━━━━━ Extracted entries
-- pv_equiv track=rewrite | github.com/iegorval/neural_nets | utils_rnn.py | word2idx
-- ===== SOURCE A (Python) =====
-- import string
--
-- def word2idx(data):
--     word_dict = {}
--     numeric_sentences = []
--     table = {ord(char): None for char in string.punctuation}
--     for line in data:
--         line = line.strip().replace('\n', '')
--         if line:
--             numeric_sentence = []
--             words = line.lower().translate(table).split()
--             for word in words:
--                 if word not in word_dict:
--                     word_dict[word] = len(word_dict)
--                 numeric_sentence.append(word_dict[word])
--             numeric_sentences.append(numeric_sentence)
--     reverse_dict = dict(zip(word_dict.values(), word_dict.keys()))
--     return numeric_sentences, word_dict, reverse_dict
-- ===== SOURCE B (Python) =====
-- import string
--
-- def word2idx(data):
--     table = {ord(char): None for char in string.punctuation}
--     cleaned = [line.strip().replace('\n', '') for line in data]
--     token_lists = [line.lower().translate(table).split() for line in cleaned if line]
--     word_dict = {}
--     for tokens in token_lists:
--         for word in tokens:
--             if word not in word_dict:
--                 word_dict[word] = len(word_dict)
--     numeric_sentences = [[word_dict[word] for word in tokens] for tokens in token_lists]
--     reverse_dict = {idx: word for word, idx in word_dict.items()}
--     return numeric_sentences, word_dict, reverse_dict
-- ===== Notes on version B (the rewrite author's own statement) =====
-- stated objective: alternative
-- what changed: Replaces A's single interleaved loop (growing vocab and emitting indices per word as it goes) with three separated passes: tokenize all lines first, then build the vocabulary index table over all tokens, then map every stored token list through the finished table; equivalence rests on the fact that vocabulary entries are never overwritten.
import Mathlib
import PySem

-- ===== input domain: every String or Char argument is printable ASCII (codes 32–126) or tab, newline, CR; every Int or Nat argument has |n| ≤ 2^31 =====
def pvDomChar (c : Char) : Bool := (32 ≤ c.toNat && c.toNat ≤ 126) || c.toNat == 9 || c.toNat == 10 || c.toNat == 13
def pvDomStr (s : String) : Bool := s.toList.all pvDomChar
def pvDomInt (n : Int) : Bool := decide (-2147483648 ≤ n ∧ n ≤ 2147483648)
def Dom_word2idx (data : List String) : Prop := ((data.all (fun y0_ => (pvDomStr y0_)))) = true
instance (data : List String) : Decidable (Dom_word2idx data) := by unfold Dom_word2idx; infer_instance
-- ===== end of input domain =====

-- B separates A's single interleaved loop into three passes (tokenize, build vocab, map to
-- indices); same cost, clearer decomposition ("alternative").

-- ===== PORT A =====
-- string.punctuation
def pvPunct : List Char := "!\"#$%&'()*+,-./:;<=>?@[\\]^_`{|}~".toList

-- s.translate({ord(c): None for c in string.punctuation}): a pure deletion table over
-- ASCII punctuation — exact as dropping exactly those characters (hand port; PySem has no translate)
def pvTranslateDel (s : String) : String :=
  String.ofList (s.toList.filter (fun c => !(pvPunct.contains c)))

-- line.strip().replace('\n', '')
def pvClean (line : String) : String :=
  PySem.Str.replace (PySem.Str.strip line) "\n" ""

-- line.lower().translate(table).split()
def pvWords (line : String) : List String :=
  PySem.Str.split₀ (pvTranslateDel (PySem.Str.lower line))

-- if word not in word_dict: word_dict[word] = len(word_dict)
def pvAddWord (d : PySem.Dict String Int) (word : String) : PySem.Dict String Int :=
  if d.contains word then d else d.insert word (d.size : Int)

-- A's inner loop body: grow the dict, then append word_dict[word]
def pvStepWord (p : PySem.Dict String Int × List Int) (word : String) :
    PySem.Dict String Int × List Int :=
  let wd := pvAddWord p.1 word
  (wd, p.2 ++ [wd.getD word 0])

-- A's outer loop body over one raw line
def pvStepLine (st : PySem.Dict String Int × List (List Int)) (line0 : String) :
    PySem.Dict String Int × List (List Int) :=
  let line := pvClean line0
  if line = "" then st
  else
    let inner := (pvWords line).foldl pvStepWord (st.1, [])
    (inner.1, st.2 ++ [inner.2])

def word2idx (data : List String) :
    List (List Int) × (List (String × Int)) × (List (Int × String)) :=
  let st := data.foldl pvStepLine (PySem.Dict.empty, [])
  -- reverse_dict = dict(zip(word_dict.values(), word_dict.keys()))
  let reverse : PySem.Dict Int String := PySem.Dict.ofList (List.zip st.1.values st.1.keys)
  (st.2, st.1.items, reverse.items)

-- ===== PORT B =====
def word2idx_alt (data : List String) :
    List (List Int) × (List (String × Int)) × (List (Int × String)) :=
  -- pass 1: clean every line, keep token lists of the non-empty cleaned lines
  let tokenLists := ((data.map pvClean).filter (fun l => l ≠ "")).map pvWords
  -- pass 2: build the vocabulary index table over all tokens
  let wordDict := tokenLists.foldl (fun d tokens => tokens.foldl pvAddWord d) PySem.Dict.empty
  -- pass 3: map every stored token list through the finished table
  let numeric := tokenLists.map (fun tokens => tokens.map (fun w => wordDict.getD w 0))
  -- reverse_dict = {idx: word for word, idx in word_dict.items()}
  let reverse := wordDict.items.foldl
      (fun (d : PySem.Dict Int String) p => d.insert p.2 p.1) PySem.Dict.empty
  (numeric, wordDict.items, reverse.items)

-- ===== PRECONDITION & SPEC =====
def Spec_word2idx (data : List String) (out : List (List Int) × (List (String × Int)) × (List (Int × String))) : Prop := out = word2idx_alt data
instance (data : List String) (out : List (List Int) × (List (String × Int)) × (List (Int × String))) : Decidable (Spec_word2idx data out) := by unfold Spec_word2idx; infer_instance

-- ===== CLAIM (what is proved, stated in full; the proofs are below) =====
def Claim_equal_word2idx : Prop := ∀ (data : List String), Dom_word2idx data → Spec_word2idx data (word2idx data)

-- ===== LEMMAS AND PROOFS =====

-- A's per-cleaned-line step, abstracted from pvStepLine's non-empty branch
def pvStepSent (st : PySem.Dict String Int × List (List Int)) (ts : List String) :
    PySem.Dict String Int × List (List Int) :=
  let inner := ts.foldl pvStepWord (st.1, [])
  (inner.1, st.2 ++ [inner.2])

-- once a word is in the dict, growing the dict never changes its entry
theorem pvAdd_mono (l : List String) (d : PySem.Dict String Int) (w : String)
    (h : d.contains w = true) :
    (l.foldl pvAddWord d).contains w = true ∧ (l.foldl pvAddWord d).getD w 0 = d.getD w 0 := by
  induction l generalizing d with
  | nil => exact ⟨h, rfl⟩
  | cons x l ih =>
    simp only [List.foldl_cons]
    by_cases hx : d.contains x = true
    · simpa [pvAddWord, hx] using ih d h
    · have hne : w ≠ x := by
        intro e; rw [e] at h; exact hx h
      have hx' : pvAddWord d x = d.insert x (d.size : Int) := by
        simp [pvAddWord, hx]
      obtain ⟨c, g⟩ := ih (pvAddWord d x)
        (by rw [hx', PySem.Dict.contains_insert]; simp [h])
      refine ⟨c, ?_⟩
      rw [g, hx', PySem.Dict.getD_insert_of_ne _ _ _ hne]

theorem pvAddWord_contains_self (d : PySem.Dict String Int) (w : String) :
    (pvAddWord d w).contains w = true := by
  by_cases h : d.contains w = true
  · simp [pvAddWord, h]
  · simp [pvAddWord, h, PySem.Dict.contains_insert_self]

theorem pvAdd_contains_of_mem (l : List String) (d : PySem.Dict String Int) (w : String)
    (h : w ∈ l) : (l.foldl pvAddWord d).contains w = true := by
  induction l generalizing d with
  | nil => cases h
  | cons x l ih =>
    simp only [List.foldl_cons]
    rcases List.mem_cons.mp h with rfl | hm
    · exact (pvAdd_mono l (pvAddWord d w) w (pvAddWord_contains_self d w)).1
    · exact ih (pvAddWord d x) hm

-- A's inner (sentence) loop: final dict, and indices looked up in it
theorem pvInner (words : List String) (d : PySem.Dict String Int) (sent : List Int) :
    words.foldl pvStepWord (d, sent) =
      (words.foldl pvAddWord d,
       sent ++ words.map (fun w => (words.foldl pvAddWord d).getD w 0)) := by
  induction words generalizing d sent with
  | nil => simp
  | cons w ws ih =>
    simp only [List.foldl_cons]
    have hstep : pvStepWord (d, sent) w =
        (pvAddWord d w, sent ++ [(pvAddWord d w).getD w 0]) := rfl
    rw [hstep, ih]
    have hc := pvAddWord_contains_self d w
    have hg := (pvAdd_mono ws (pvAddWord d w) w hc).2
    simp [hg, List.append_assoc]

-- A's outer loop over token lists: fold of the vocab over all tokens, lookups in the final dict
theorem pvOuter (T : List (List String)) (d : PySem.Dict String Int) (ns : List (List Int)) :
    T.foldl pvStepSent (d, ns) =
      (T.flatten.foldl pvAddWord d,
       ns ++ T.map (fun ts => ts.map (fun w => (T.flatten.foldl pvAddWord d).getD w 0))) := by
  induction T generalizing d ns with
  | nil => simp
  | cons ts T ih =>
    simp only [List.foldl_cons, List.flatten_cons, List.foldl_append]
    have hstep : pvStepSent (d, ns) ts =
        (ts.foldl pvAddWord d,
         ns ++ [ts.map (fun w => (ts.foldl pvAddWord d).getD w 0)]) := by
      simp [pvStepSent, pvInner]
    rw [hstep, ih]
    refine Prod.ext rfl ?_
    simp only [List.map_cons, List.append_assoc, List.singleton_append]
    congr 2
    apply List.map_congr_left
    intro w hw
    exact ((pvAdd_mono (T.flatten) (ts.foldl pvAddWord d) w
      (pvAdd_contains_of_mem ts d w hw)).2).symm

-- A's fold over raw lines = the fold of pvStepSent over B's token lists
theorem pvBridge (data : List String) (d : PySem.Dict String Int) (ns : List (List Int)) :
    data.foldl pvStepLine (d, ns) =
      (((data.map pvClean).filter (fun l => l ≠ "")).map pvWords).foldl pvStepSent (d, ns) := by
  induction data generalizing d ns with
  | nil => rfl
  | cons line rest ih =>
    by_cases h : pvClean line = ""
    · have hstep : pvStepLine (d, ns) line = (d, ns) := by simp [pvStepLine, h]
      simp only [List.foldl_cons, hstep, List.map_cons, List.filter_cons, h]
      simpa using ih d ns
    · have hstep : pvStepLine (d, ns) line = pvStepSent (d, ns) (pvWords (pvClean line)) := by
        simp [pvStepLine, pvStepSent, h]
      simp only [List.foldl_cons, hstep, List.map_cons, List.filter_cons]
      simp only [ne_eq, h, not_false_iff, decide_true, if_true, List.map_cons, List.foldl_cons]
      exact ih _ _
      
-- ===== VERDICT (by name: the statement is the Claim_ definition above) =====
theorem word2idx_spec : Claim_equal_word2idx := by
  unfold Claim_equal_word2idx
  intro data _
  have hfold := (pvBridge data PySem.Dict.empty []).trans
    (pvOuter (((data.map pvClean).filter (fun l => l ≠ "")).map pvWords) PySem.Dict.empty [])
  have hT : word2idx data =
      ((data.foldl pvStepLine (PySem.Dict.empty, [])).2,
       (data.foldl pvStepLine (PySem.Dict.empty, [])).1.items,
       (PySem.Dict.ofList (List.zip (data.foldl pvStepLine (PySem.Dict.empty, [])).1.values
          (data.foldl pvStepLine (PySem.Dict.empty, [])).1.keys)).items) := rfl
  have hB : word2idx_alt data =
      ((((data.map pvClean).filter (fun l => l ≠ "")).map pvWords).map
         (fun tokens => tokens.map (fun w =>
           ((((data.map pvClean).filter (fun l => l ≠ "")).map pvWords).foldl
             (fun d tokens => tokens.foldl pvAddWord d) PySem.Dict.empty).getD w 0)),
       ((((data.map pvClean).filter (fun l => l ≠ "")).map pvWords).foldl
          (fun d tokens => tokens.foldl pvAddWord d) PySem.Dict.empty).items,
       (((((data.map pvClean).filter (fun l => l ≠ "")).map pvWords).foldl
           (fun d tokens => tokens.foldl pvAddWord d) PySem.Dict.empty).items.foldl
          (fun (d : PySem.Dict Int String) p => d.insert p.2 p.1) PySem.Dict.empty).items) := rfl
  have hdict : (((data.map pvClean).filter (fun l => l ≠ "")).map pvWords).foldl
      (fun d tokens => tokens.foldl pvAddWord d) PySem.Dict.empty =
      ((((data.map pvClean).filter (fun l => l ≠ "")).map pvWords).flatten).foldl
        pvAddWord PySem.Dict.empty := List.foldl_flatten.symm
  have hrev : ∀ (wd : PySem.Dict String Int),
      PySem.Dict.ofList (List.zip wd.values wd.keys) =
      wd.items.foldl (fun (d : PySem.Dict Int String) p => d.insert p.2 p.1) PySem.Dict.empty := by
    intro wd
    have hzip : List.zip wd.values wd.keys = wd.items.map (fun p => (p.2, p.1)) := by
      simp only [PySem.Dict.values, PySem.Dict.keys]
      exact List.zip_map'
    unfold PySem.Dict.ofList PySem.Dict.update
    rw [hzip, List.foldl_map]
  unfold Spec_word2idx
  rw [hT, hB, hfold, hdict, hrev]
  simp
━━━━━━━━━━
* **Exercise goal**
After locating the line that contains "def pvDomChar (c", please copy exactly every line from the start of the records through it, and nothing else.

* **Problem solution**
-- pv_equiv track=rewrite | github.com/iegorval/neural_nets | utils_rnn.py | word2idx
-- ===== SOURCE A (Python) =====
-- import string
--
-- def word2idx(data):
--     word_dict = {}
--     numeric_sentences = []
--     table = {ord(char): None for char in string.punctuation}
--     for line in data:
--         line = line.strip().replace('\n', '')
--         if line:
--             numeric_sentence = []
--             words = line.lower().translate(table).split()
--             for word in words:
--                 if word not in word_dict:
--                     word_dict[word] = len(word_dict)
--                 numeric_sentence.append(word_dict[word])
--             numeric_sentences.append(numeric_sentence)
--     reverse_dict = dict(zip(word_dict.values(), word_dict.keys()))
--     return numeric_sentences, word_dict, reverse_dict
-- ===== SOURCE B (Python) =====
-- import string
--
-- def word2idx(data):
--     table = {ord(char): None for char in string.punctuation}
--     cleaned = [line.strip().replace('\n', '') for line in data]
--     token_lists = [line.lower().translate(table).split() for line in cleaned if line]
--     word_dict = {}
--     for tokens in token_lists:
--         for word in tokens:
--             if word not in word_dict:
--                 word_dict[word] = len(word_dict)
--     numeric_sentences = [[word_dict[word] for word in tokens] for tokens in token_lists]
--     reverse_dict = {idx: word for word, idx in word_dict.items()}
--     return numeric_sentences, word_dict, reverse_dict
-- ===== Notes on version B (the rewrite author's own statement) =====
-- stated objective: alternative
-- what changed: Replaces A's single interleaved loop (growing vocab and emitting indices per word as it goes) with three separated passes: tokenize all lines first, then build the vocabulary index table over all tokens, then map every stored token list through the finished table; equivalence rests on the fact that vocabulary entries are never overwritten.
import Mathlib
import PySem

-- ===== input domain: every String or Char argument is printable ASCII (codes 32–126) or tab, newline, CR; every Int or Nat argument has |n| ≤ 2^31 =====
def pvDomChar (c : Char) : Bool := (32 ≤ c.toNat && c.toNat ≤ 126) || c.toNat == 9 || c.toNat == 10 || c.toNat == 13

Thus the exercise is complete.